• _What to produce_: How many lines of the data include the string "Decidable"? State that number alone.

[Dataset entries]
-- pv_equiv track=rewrite | github.com/soyukke/lean-unsolved | scripts/collatz_v2_independence.py | get_v2_sequence
-- ===== SOURCE A (Python) =====
-- def v2(n):
--     """n の 2-adic valuation"""
--     if n == 0:
--         return 999
--     c = 0
--     while n % 2 == 0:
--         n //= 2
--         c += 1
--     return c
--
-- def syracuse(n):
--     """Syracuse T(n) = (3n+1)/2^{v2(3n+1)} for odd n"""
--     val = 3 * n + 1
--     while val % 2 == 0:
--         val //= 2
--     return val
--
-- def v2_of_3n1(n):
--     """v2(3n+1) for odd n"""
--     return v2(3 * n + 1)
--
-- def get_v2_sequence(n, length):
--     """奇数 n から始めて length 回の Syracuse ステップの v2 列を返す"""
--     seq = []
--     current = n
--     for _ in range(length):
--         if current <= 0:
--             break
--         v = v2_of_3n1(current)
--         seq.append(v)
--         current = syracuse(current)
--         if current == 1:
--             break
--     return seq
-- ===== SOURCE B (Python) =====
-- def get_v2_sequence(n, length):
--     if length <= 0 or n <= 0:
--         return []
--     val = 3 * n + 1
--     low = val ^ (val & (val - 1))   # isolate the lowest set bit: low = 2**v2(val)
--     c = low.bit_length() - 1        # v2(3n+1) without any division loop
--     nxt = val >> c                  # odd part of 3n+1 in one shift
--     if nxt == 1:
--         return [c]
--     return [c] + get_v2_sequence(nxt, length - 1)
-- ===== Notes on version B (the rewrite author's own statement) =====
-- stated objective: alternative
-- what changed: Replaces A's repeated divide-by-2 scans (v2 count loop plus a second syracuse re-division loop) with a loop-free bit trick per step -- val ^ (val & (val-1)) isolates the lowest set bit, bit_length()-1 gives v2(3n+1) and one right shift gives the odd part -- and builds the sequence by recursion on length instead of an iterative accumulator loop.
import Mathlib
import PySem

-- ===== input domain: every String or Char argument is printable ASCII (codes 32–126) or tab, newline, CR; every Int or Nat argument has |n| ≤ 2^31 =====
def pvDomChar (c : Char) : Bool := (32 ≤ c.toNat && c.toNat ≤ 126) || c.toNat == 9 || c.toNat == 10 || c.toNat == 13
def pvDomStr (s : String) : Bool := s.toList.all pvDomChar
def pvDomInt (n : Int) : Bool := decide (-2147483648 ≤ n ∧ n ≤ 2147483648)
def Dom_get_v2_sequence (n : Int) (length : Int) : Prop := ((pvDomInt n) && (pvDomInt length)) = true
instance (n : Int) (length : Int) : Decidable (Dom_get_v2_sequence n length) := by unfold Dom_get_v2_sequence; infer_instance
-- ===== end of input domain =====

-- B computes v2(3n+1) and the odd part per step by the lowest-set-bit trick
-- (val ^ (val & (val-1)), bit_length, one shift) instead of A's divide-by-2 loops,
-- and recurses on length instead of looping; objective: alternative.

-- ===== PORT A =====
-- while n % 2 == 0: n //= 2; c += 1   (the 'n ≠ 0' conjunct is only a totality guard:
-- Python diverges at n = 0, and every call site here has n ≠ 0)
def pvV2Loop (n c : Int) : Int :=
  if h : PySem.Int.mod n 2 = 0 ∧ n ≠ 0 then pvV2Loop (PySem.Int.floordiv n 2) (c + 1) else c
termination_by n.natAbs
decreasing_by
  have h2 := h.1
  rw [PySem.Int.mod_eq_emod_of_pos (by omega)] at h2
  rw [PySem.Int.floordiv_eq_ediv_of_pos (by omega)]
  omega

def v2 (n : Int) : Int :=
  if n = 0 then 999 else pvV2Loop n 0

-- while val % 2 == 0: val //= 2   (same totality guard)
def pvSyrLoop (val : Int) : Int :=
  if h : PySem.Int.mod val 2 = 0 ∧ val ≠ 0 then pvSyrLoop (PySem.Int.floordiv val 2) else val
termination_by val.natAbs
decreasing_by
  have h2 := h.1
  rw [PySem.Int.mod_eq_emod_of_pos (by omega)] at h2
  rw [PySem.Int.floordiv_eq_ediv_of_pos (by omega)]
  omega

def syracuse (n : Int) : Int := pvSyrLoop (3 * n + 1)

def v2_of_3n1 (n : Int) : Int := v2 (3 * n + 1)

def pvALoop : Nat → Int → List Int → List Int
  | 0, _, seq => seq
  | k + 1, current, seq =>
    if current ≤ 0 then seq
    else
      let v := v2_of_3n1 current
      let seq2 := seq ++ [v]
      let current2 := syracuse current
      if current2 = 1 then seq2 else pvALoop k current2 seq2

def get_v2_sequence (n : Int) (length : Int) : List Int :=
  pvALoop length.toNat n []

-- ===== PORT B =====
-- Python's &, ^, >> and .bit_length() on the nonnegative ints reached here (val = 3n+1 > 0)
-- coincide exactly with Nat's &&&, ^^^, >>> and Nat.size, so the port goes through .toNat.
def get_v2_sequence_alt (n : Int) (length : Int) : List Int :=
  if length ≤ 0 ∨ n ≤ 0 then []
  else
    let val := (3 * n + 1).toNat
    let low := val ^^^ (val &&& (val - 1))
    let c := low.size - 1
    let nxt := val >>> c
    if nxt = 1 then [(c : Int)]
    else (c : Int) :: get_v2_sequence_alt (nxt : Int) (length - 1)
termination_by length.toNat
decreasing_by omega

-- ===== PRECONDITION & SPEC =====
def Spec_get_v2_sequence (n : Int) (length : Int) (out : List Int) : Prop := out = get_v2_sequence_alt n length
instance (n : Int) (length : Int) (out : List Int) : Decidable (Spec_get_v2_sequence n length out) := by unfold Spec_get_v2_sequence; infer_instance

-- ===== CLAIM (what is proved, stated in full; the proofs are below) =====
def Claim_equal_get_v2_sequence : Prop := ∀ (n : Int) (length : Int), Dom_get_v2_sequence n length → Spec_get_v2_sequence n length (get_v2_sequence n length)

-- ===== LEMMAS AND PROOFS =====

-- proof-side 2-adic valuation on Nat
def pvTz (m : Nat) : Nat :=
  if h : m % 2 = 0 ∧ m ≠ 0 then pvTz (m / 2) + 1 else 0
termination_by m
decreasing_by omega

theorem pvTz_even {m : Nat} (h : m % 2 = 0) (h0 : m ≠ 0) : pvTz m = pvTz (m / 2) + 1 := by
  rw [pvTz, dif_pos ⟨h, h0⟩]

theorem pvTz_odd {m : Nat} (h : m % 2 = 1) : pvTz m = 0 := by
  rw [pvTz, dif_neg (by omega)]

-- doubling instances of Nat.land_bit / Nat.xor_bit
theorem pvAnd_dd (x y : Nat) : (2 * x) &&& (2 * y + 1) = 2 * (x &&& y) := by
  simpa [Nat.bit_val] using Nat.land_bit false x true y

theorem pvAnd_dd' (x y : Nat) : (2 * x + 1) &&& (2 * y) = 2 * (x &&& y) := by
  simpa [Nat.bit_val] using Nat.land_bit true x false y

theorem pvXor_dd (x y : Nat) : (2 * x) ^^^ (2 * y) = 2 * (x ^^^ y) := by
  simpa [Nat.bit_val] using Nat.xor_bit false x false y

theorem pvXor_dd' (x y : Nat) : (2 * x + 1) ^^^ (2 * y) = 2 * (x ^^^ y) + 1 := by
  simpa [Nat.bit_val] using Nat.xor_bit true x false y

-- the lowest-set-bit trick: val ^ (val & (val-1)) = 2^(v2 val)
theorem pvLowbit (m : Nat) (hm : 0 < m) : m ^^^ (m &&& (m - 1)) = 2 ^ pvTz m := by
  induction m using Nat.strong_induction_on with
  | _ m ih =>
    by_cases he : m % 2 = 0
    · obtain ⟨a, rfl⟩ : ∃ a, m = 2 * a := ⟨m / 2, by omega⟩
      have ha : 0 < a := by omega
      have h1 : 2 * a - 1 = 2 * (a - 1) + 1 := by omega
      rw [h1, pvAnd_dd, pvXor_dd, ih a (by omega) ha,
        pvTz_even he (by omega), Nat.mul_div_cancel_left _ (by norm_num), pow_succ]
      ring
    · obtain ⟨a, rfl⟩ : ∃ a, m = 2 * a + 1 := ⟨m / 2, by omega⟩
      have h1 : 2 * a + 1 - 1 = 2 * a := by omega
      rw [h1, pvAnd_dd', Nat.and_self, pvXor_dd', Nat.xor_self, pvTz_odd (by omega)]
      simp

-- A's v2 loop counts exactly pvTz (on positive input)
theorem pvV2Loop_eq (m : Nat) (hm : 0 < m) : ∀ c : Int, pvV2Loop (m : Int) c = c + (pvTz m : Int) := by
  induction m using Nat.strong_induction_on with
  | _ m ih =>
    intro c
    by_cases he : m % 2 = 0
    · have h2 : PySem.Int.mod (m : Int) 2 = 0 := by
        rw [PySem.Int.mod_eq_emod_of_pos (by omega)]; omega
      rw [pvV2Loop, dif_pos ⟨h2, by exact_mod_cast (by omega : (m : Int) ≠ 0)⟩]
      have hf : PySem.Int.floordiv (m : Int) 2 = ((m / 2 : Nat) : Int) := by
        rw [PySem.Int.floordiv_eq_ediv_of_pos (by omega)]; omega
      rw [hf, ih (m / 2) (by omega) (by omega), pvTz_even he (by omega)]
      push_cast; ring
    · have h2 : ¬(PySem.Int.mod (m : Int) 2 = 0 ∧ (m : Int) ≠ 0) := by
        rw [PySem.Int.mod_eq_emod_of_pos (by omega)]
        intro ⟨a, _⟩; omega
      rw [pvV2Loop, dif_neg h2, pvTz_odd (by omega)]
      simp

-- A's syracuse loop divides out exactly 2^(pvTz), i.e. one shift
theorem pvSyrLoop_eq (m : Nat) (hm : 0 < m) : pvSyrLoop (m : Int) = ((m >>> pvTz m : Nat) : Int) := by
  induction m using Nat.strong_induction_on with
  | _ m ih =>
    by_cases he : m % 2 = 0
    · have h2 : PySem.Int.mod (m : Int) 2 = 0 := by
        rw [PySem.Int.mod_eq_emod_of_pos (by omega)]; omega
      rw [pvSyrLoop, dif_pos ⟨h2, by exact_mod_cast (by omega : (m : Int) ≠ 0)⟩]
      have hf : PySem.Int.floordiv (m : Int) 2 = ((m / 2 : Nat) : Int) := by
        rw [PySem.Int.floordiv_eq_ediv_of_pos (by omega)]; omega
      rw [hf, ih (m / 2) (by omega) (by omega), pvTz_even he (by omega)]
      congr 1
      rw [Nat.shiftRight_eq_div_pow, Nat.shiftRight_eq_div_pow, Nat.div_div_eq_div_mul,
        pow_succ']
    · have h2 : ¬(PySem.Int.mod (m : Int) 2 = 0 ∧ (m : Int) ≠ 0) := by
        rw [PySem.Int.mod_eq_emod_of_pos (by omega)]
        intro ⟨a, _⟩; omega
      rw [pvSyrLoop, dif_neg h2, pvTz_odd (by omega)]
      simp

-- the per-step agreement: B's bit-trick count/shift equal A's v2_of_3n1 / syracuse
theorem pvStep_count (cur : Int) (m : Nat) (hm : (m : Int) = 3 * cur + 1) (hp : 0 < m) :
    v2_of_3n1 cur = (((m ^^^ (m &&& (m - 1))).size - 1 : Nat) : Int) := by
  rw [v2_of_3n1, v2, if_neg (by omega), ← hm, pvV2Loop_eq _ hp, pvLowbit _ hp, Nat.size_pow]
  simp

theorem pvStep_next (cur : Int) (m : Nat) (hm : (m : Int) = 3 * cur + 1) (hp : 0 < m) :
    syracuse cur = ((m >>> ((m ^^^ (m &&& (m - 1))).size - 1) : Nat) : Int) := by
  rw [syracuse, ← hm, pvSyrLoop_eq _ hp, pvLowbit _ hp, Nat.size_pow]
  simp

theorem pvMain (k : Nat) : ∀ (len : Int), len.toNat = k → ∀ (cur : Int) (seq : List Int),
    pvALoop k cur seq = seq ++ get_v2_sequence_alt cur len := by
  induction k with
  | zero =>
    intro len hlen cur seq
    rw [get_v2_sequence_alt, if_pos (Or.inl (by omega))]
    simp [pvALoop]
  | succ k ih =>
    intro len hlen cur seq
    by_cases hc : cur ≤ 0
    · rw [get_v2_sequence_alt, if_pos (Or.inr hc)]
      simp [pvALoop, hc]
    · have hc' : 0 < cur := by omega
      have hp : 0 < (3 * cur + 1).toNat := by omega
      have hm : (((3 * cur + 1).toNat : Nat) : Int) = 3 * cur + 1 := Int.toNat_of_nonneg (by omega)
      rw [pvALoop, if_neg hc, get_v2_sequence_alt, if_neg (show ¬(len ≤ 0 ∨ cur ≤ 0) by omega)]
      simp only [pvStep_count cur _ hm hp, pvStep_next cur _ hm hp]
      set m := (3 * cur + 1).toNat with hmdef
      set c := (m ^^^ (m &&& (m - 1))).size - 1 with hcdef
      by_cases h1 : (m >>> c : Nat) = 1
      · have h1' : ((m >>> c : Nat) : Int) = 1 := by rw [h1]; norm_num
        rw [if_pos h1', if_pos h1]
      · have h1' : ((m >>> c : Nat) : Int) ≠ 1 := by exact_mod_cast h1
        rw [if_neg h1', if_neg h1, ih (len - 1) (by omega) _ _]
        simp

-- ===== VERDICT (by name: the statement is the Claim_ definition above) =====
theorem get_v2_sequence_spec : Claim_equal_get_v2_sequence := by
  intro n length _
  unfold Spec_get_v2_sequence get_v2_sequence
  exact pvMain length.toNat length rfl n []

• _Answer to this task_: 2